theorem pvLoopA_eq (lines : List (List Char)) :
    pvTrimLoopA 0 [] lines = pvG true (pvFilterLines lines) := by
  cases lines with
  | nil => simp [pvTrimLoopA, pvFilterLines, pvG]
  | cons l ls =>
    rw [pvTrimLoopA]
    by_cases hsb : pvSheb l = true
    · rw [if_pos (by simp [hsb])]
      rw [show ([] ++ [l] : List (List Char)) = [l] from by simp]
      rw [pvLoopA_tail ls 0 [l]]
      have hb : pvBlank l = false := pvBlank_of_startswith_hash l ['!'] (by simpa [pvSheb] using hsb)
      have hknil : pvSt [l] = (l == []) := by simpa using pvSt_append [] l
      rw [hknil]
      simp only [pvFilterLines, pvKeepHead, hsb, Bool.true_or, if_pos, List.singleton_append]
      rw [pvG, if_neg (by simp [hb])]
    · have hsb' : pvSheb l = false := by revert hsb; cases pvSheb l <;> simp
      rw [if_neg (by simp [hsb'])]
      by_cases hblank : pvBlank l = true
      · have hkeep : pvKeepTail l = true := by simp [pvKeepTail, pvCmt_of_blank l hblank]
        rw [if_pos (by simp [hblank])]
        rw [pvLoopA_tail ls 0 []]
        rw [show pvSt [] = true from by simp [pvSt]]
        simp only [pvFilterLines, pvKeepHead, hsb', Bool.false_or, List.nil_append]
        rw [show (if (! pvCmt l) = true then [l] else ([] : List (List Char))) = [l] from by
              simp [pvCmt_of_blank l hblank]]
        rw [List.singleton_append, pvG, if_pos (by simp [hblank])]
      · have hblank' : pvBlank l = false := by revert hblank; cases pvBlank l <;> simp
        rw [if_neg (by simp [hblank'])]
        by_cases hcom : pvCmt l = true
        · rw [if_pos hcom, pvLoopA_tail ls 0 []]
          rw [show pvSt [] = true from by simp [pvSt]]
          simp only [pvFilterLines, pvKeepHead, hsb', Bool.false_or, List.nil_append,
            show (! pvCmt l) = false from by simp [hcom]]
          simp
        · have hcom' : pvCmt l = false := by revert hcom; cases pvCmt l <;> simp
          rw [if_neg (by simp [hcom']), show ([] ++ [l] : List (List Char)) = [l] from by simp,
            pvLoopA_tail ls 0 [l]]
          have hknil : pvSt [l] = (l == []) := by simpa using pvSt_append [] l
          rw [hknil]
          simp only [pvFilterLines, pvKeepHead, hsb', Bool.false_or, hcom', Bool.not_false,
            if_pos, List.singleton_append]
          rw [pvG, if_neg (by simp [hblank'])]

theorem pvEnum_tail (ls : List (List Char)) (k : Int) (hk : 1 ≤ k) :
    ((PySem.List.enumerate ls k).filter (fun p =>
        (p.1 == 0 && pvSheb p.2) || ! pvCmt p.2)).map Prod.snd =
      ls.filter pvKeepTail := by
  induction ls generalizing k with
  | nil => simp [PySem.List.enumerate]
  | cons l ls ih =>
    rw [PySem.List.enumerate]
    have hk0 : (k == (0:Int)) = false := by simp; omega
    rw [List.filter_cons]
    simp only [hk0, Bool.false_and, Bool.false_or]
    by_cases hc : pvKeepTail l = true
    · rw [if_pos (by simpa [pvKeepTail] using hc), List.map_cons, ih (k+1) (by omega),
        List.filter_cons_of_pos hc]
    · have hc' : pvKeepTail l = false := by revert hc; cases pvKeepTail l <;> simp
      rw [if_neg (by simp [pvKeepTail] at hc' ⊢; simpa using hc'), ih (k+1) (by omega),
        List.filter_cons_of_neg (by simp [hc'])]

theorem pvCode_eq (lines : List (List Char)) :
    ((PySem.List.enumerate lines).filter (fun p =>
        (p.1 == 0 && pvSheb p.2) || ! pvCmt p.2)).map Prod.snd =
      pvFilterLines lines := by
  cases lines with
  | nil => simp [PySem.List.enumerate, pvFilterLines]
  | cons l ls =>
    rw [PySem.List.enumerate, List.filter_cons]
    simp only [pvFilterLines]
    by_cases hh : pvKeepHead l = true
    · rw [if_pos (by simpa [pvKeepHead] using hh), List.map_cons, pvEnum_tail ls (0 + 1) (by omega),
        show (if pvKeepHead l then [l] else []) = [l] from by simp [hh]]
      simp
    · have hh' : pvKeepHead l = false := by revert hh; cases pvKeepHead l <;> simp
      rw [if_neg (by simp [pvKeepHead] at hh' ⊢; simp [hh'.1, hh'.2]), pvEnum_tail ls (0 + 1) (by omega),
        show (if pvKeepHead l then [l] else ([] : List (List Char))) = [] from by simp [hh']]
      simp

-- ===== B's run scanner equals the state machine pvH false =====

theorem pvDropWhile_head_false {α : Type} (p : α → Bool) (l : List α) (y : α) (t : List α)
    (h : l.dropWhile p = y :: t) : p y = false := by
  induction l with
  | nil => simp [List.dropWhile] at h
  | cons a as ih =>
    by_cases hp : p a = true
    · rw [List.dropWhile_cons_of_pos hp] at h; exact ih h
    · have hp' : p a = false := by revert hp; cases p a <;> simp
      rw [List.dropWhile_cons_of_neg (by simp [hp'])] at h
      cases h
      exact hp'

theorem pvH_true_eq_false (t : List (List Char))
    (h : ∀ y s, t = y :: s → pvBlank y = false) : pvH true t = pvH false t := by
  cases t with
  | nil => rfl
  | cons y s =>
    have hy : pvBlank y = false := h y s rfl
    rw [pvH, pvH, if_neg (by simp [hy]), if_neg (by simp [hy])]

theorem pvH_blank_prefix (r t : List (List Char)) (h : ∀ y ∈ r, pvBlank y = true) :
    pvH true (r ++ t) = pvH true t := by
  induction r with
  | nil => rfl
  | cons a as ih =>
    rw [List.cons_append, pvH, if_pos (by simp [h a List.mem_cons_self])]
    exact ih (fun y hy => h y (List.mem_cons_of_mem _ hy))

theorem pvH_nonblank_prefix (r t : List (List Char)) (h : ∀ y ∈ r, pvBlank y = false) :
    pvH false (r ++ t) = r ++ pvH false t := by
  induction r with
  | nil => rfl
  | cons a as ih =>
    have ha : pvBlank a = false := h a List.mem_cons_self
    rw [List.cons_append, pvH, if_neg (by simp [ha]), ha,
      ih (fun y hy => h y (List.mem_cons_of_mem _ hy)), List.cons_append]

theorem pvCollapse_eq_aux (n : Nat) : ∀ L : List (List Char), L.length ≤ n →
    pvCollapseF n L = pvH false L := by
  induction n with
  | zero =>
    intro L hL
    have : L = [] := List.length_eq_zero_iff.1 (Nat.le_zero.1 hL)
    subst this; simp [pvCollapseF, pvH]
  | succ n ih =>
    intro L hL
    cases L with
    | nil => simp [pvCollapseF, pvH]
    | cons x xs =>
      by_cases hb : pvBlank x = true
      · have hfun : (fun y => pvBlank y == pvBlank x) = pvBlank := by
          funext y; rw [hb]; cases pvBlank y <;> rfl
        have hlen : (xs.dropWhile pvBlank).length ≤ n := by
          have := List.length_dropWhile_le pvBlank xs
          simp at hL; omega
        have hrhs : pvH false (x :: xs) = x :: pvH true xs := by
          rw [pvH]; simp [hb]
        rw [pvCollapseF, hfun, if_pos hb, ih _ hlen, hrhs]
        have hsplit := List.takeWhile_append_dropWhile (p := pvBlank) (l := xs)
        conv_rhs => rw [← hsplit]
        rw [pvH_blank_prefix _ _ (fun y hy => List.mem_takeWhile_imp hy)]
        rw [pvH_true_eq_false _ (fun y s hys => pvDropWhile_head_false pvBlank xs y s hys)]
        simp
      · have hb' : pvBlank x = false := by revert hb; cases pvBlank x <;> simp
        have hfun : (fun y => pvBlank y == pvBlank x) = (fun y => ! pvBlank y) := by
          funext y; rw [hb']; cases pvBlank y <;> rfl
        have hlen : (xs.dropWhile (fun y => ! pvBlank y)).length ≤ n := by
          have := List.length_dropWhile_le (fun y => ! pvBlank y) xs
          simp at hL; omega
        have hrhs : pvH false (x :: xs) = x :: pvH false xs := by
          rw [pvH]; simp [hb']
        rw [pvCollapseF, hfun, if_neg (by simp [hb']), ih _ hlen, hrhs]
        have hsplit := List.takeWhile_append_dropWhile (p := fun y => ! pvBlank y) (l := xs)
        conv_rhs => rw [← hsplit]
        rw [pvH_nonblank_prefix _ _ (fun y hy => by
          have := List.mem_takeWhile_imp hy
          revert this; cases pvBlank y <;> simp)]
        simp

theorem pvCollapse_eq (L : List (List Char)) : pvCollapse L = pvH false L :=
  pvCollapse_eq_aux L.length L le_rfl

-- ===== the main unchanged-region argument: pvG true vs pvH true up to trailing blanks =====

theorem pvW_iff (L : List (List Char)) (i : Nat) :
    pvW L i = true ↔
      pvBlank (L.getD i []) = true ∧ L.getD i [] ≠ [] ∧ i + 1 < L.length ∧
      pvBlank (L.getD (i + 1) []) = true ∧ ∃ k < L.length, i + 1 < k ∧ pvBlank (L.getD k []) = false := by
  simp [pvW, List.any_eq_true, List.mem_range, and_assoc]

theorem pvDq_iff (L : List (List Char)) :
    pvDq L = true ↔ ∃ i < L.length, 1 ≤ i ∧ pvBlank (L.getD (i - 1) []) = false ∧ pvW L i = true := by
  simp [pvDq, List.any_eq_true, List.mem_range, and_assoc]

theorem pvW_shift (xs : List (List Char)) (x : List Char) (i : Nat)
    (h : pvW xs i = true) : pvW (x :: xs) (i + 1) = true := by
  rw [pvW_iff] at h ⊢
  obtain ⟨h1, h2, h3, h4, k, hk, hik, hbk⟩ := h
  refine ⟨by simpa using h1, by simpa using h2, by simp; omega, by simpa using h4, k + 1, by simp; omega, by omega, by simpa using hbk⟩

theorem pvDq_cons (xs : List (List Char)) (x : List Char)
    (h : pvDq xs = true) : pvDq (x :: xs) = true := by
  rw [pvDq_iff] at h ⊢
  obtain ⟨i, hi, h1i, hprev, hw⟩ := h
  refine ⟨i + 1, by simp; omega, by omega, ?_, pvW_shift _ _ _ hw⟩
  have : i + 1 - 1 = (i - 1) + 1 := by omega
  rw [this]
  simpa using hprev

theorem pvDp_cons (xs : List (List Char)) (x : List Char) (hx : pvBlank x = false)
    (h : pvW xs 0 = true ∨ pvDq xs = true) : pvDq (x :: xs) = true := by
  rcases h with h | h
  · rw [pvDq_iff]
    exact ⟨1, by rw [pvW_iff] at h; simp; omega, by omega, by simpa using hx, pvW_shift _ _ _ h⟩
  · exact pvDq_cons _ _ h

theorem pvCoreB_cons (x : List Char) (A : List (List Char)) :
    pvCoreB (x :: A) = if pvCoreB A = [] then pvCoreB [x] else x :: pvCoreB A := by
  simp only [pvCoreB, List.reverse_cons, List.dropWhile_append]
  by_cases h : (A.reverse.dropWhile pvBlank).isEmpty = true
  · rw [if_pos h, if_pos (by simpa [List.isEmpty_iff] using h)]
    simp
  · have h' : ¬ ((A.reverse.dropWhile pvBlank).isEmpty = true) := h
    rw [if_neg h', if_neg (by simp [List.isEmpty_iff] at h'; simp [h'])]
    simp

theorem pvCoreB_nil_iff (A : List (List Char)) :
    pvCoreB A = [] ↔ ∀ a ∈ A, pvBlank a = true := by
  simp [pvCoreB, List.dropWhile_eq_nil_iff]

theorem pvCoreB_congr (x : List Char) (A B : List (List Char)) (h : pvCoreB A = pvCoreB B) :
    pvCoreB (x :: A) = pvCoreB (x :: B) := by
  rw [pvCoreB_cons x A, h, ← pvCoreB_cons x B]

theorem pvG_subset (b : Bool) (xs : List (List Char)) : ∀ z ∈ pvG b xs, z ∈ xs := by
  induction xs generalizing b with
  | nil => simp [pvG]
  | cons x xs ih =>
    intro z hz
    rw [pvG] at hz
    by_cases h : (pvBlank x && b) = true
    · rw [if_pos h] at hz; exact List.mem_cons_of_mem _ (ih b z hz)
    · rw [if_neg h] at hz
      rcases List.mem_cons.1 hz with h1 | h1
      · simp [h1]
      · exact List.mem_cons_of_mem _ (ih _ z h1)

theorem pvH_subset (b : Bool) (xs : List (List Char)) : ∀ z ∈ pvH b xs, z ∈ xs := by
  induction xs generalizing b with
  | nil => simp [pvH]
  | cons x xs ih =>
    intro z hz
    rw [pvH] at hz
    by_cases h : (pvBlank x && b) = true
    · rw [if_pos h] at hz; exact List.mem_cons_of_mem _ (ih b z hz)
    · rw [if_neg h] at hz
      rcases List.mem_cons.1 hz with h1 | h1
      · simp [h1]
      · exact List.mem_cons_of_mem _ (ih _ z h1)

━━━━━━━━━━━━━━━━━━━━

_WHAT YOU SHOULD DO_: Go through the listing, and whenever a line contains the string "simpa", copy that line.

_PROBLEM SOLUTION_:
      have hb : pvBlank l = false := pvBlank_of_startswith_hash l ['!'] (by simpa [pvSheb] using hsb)
      have hknil : pvSt [l] = (l == []) := by simpa using pvSt_append [] l
          have hknil : pvSt [l] = (l == []) := by simpa using pvSt_append [] l
    · rw [if_pos (by simpa [pvKeepTail] using hc), List.map_cons, ih (k+1) (by omega),
      rw [if_neg (by simp [pvKeepTail] at hc' ⊢; simpa using hc'), ih (k+1) (by omega),
    · rw [if_pos (by simpa [pvKeepHead] using hh), List.map_cons, pvEnum_tail ls (0 + 1) (by omega),
  refine ⟨by simpa using h1, by simpa using h2, by simp; omega, by simpa using h4, k + 1, by simp; omega, by omega, by simpa using hbk⟩
  simpa using hprev
    exact ⟨1, by rw [pvW_iff] at h; simp; omega, by omega, by simpa using hx, pvW_shift _ _ _ h⟩
  · rw [if_pos h, if_pos (by simpa [List.isEmpty_iff] using h)]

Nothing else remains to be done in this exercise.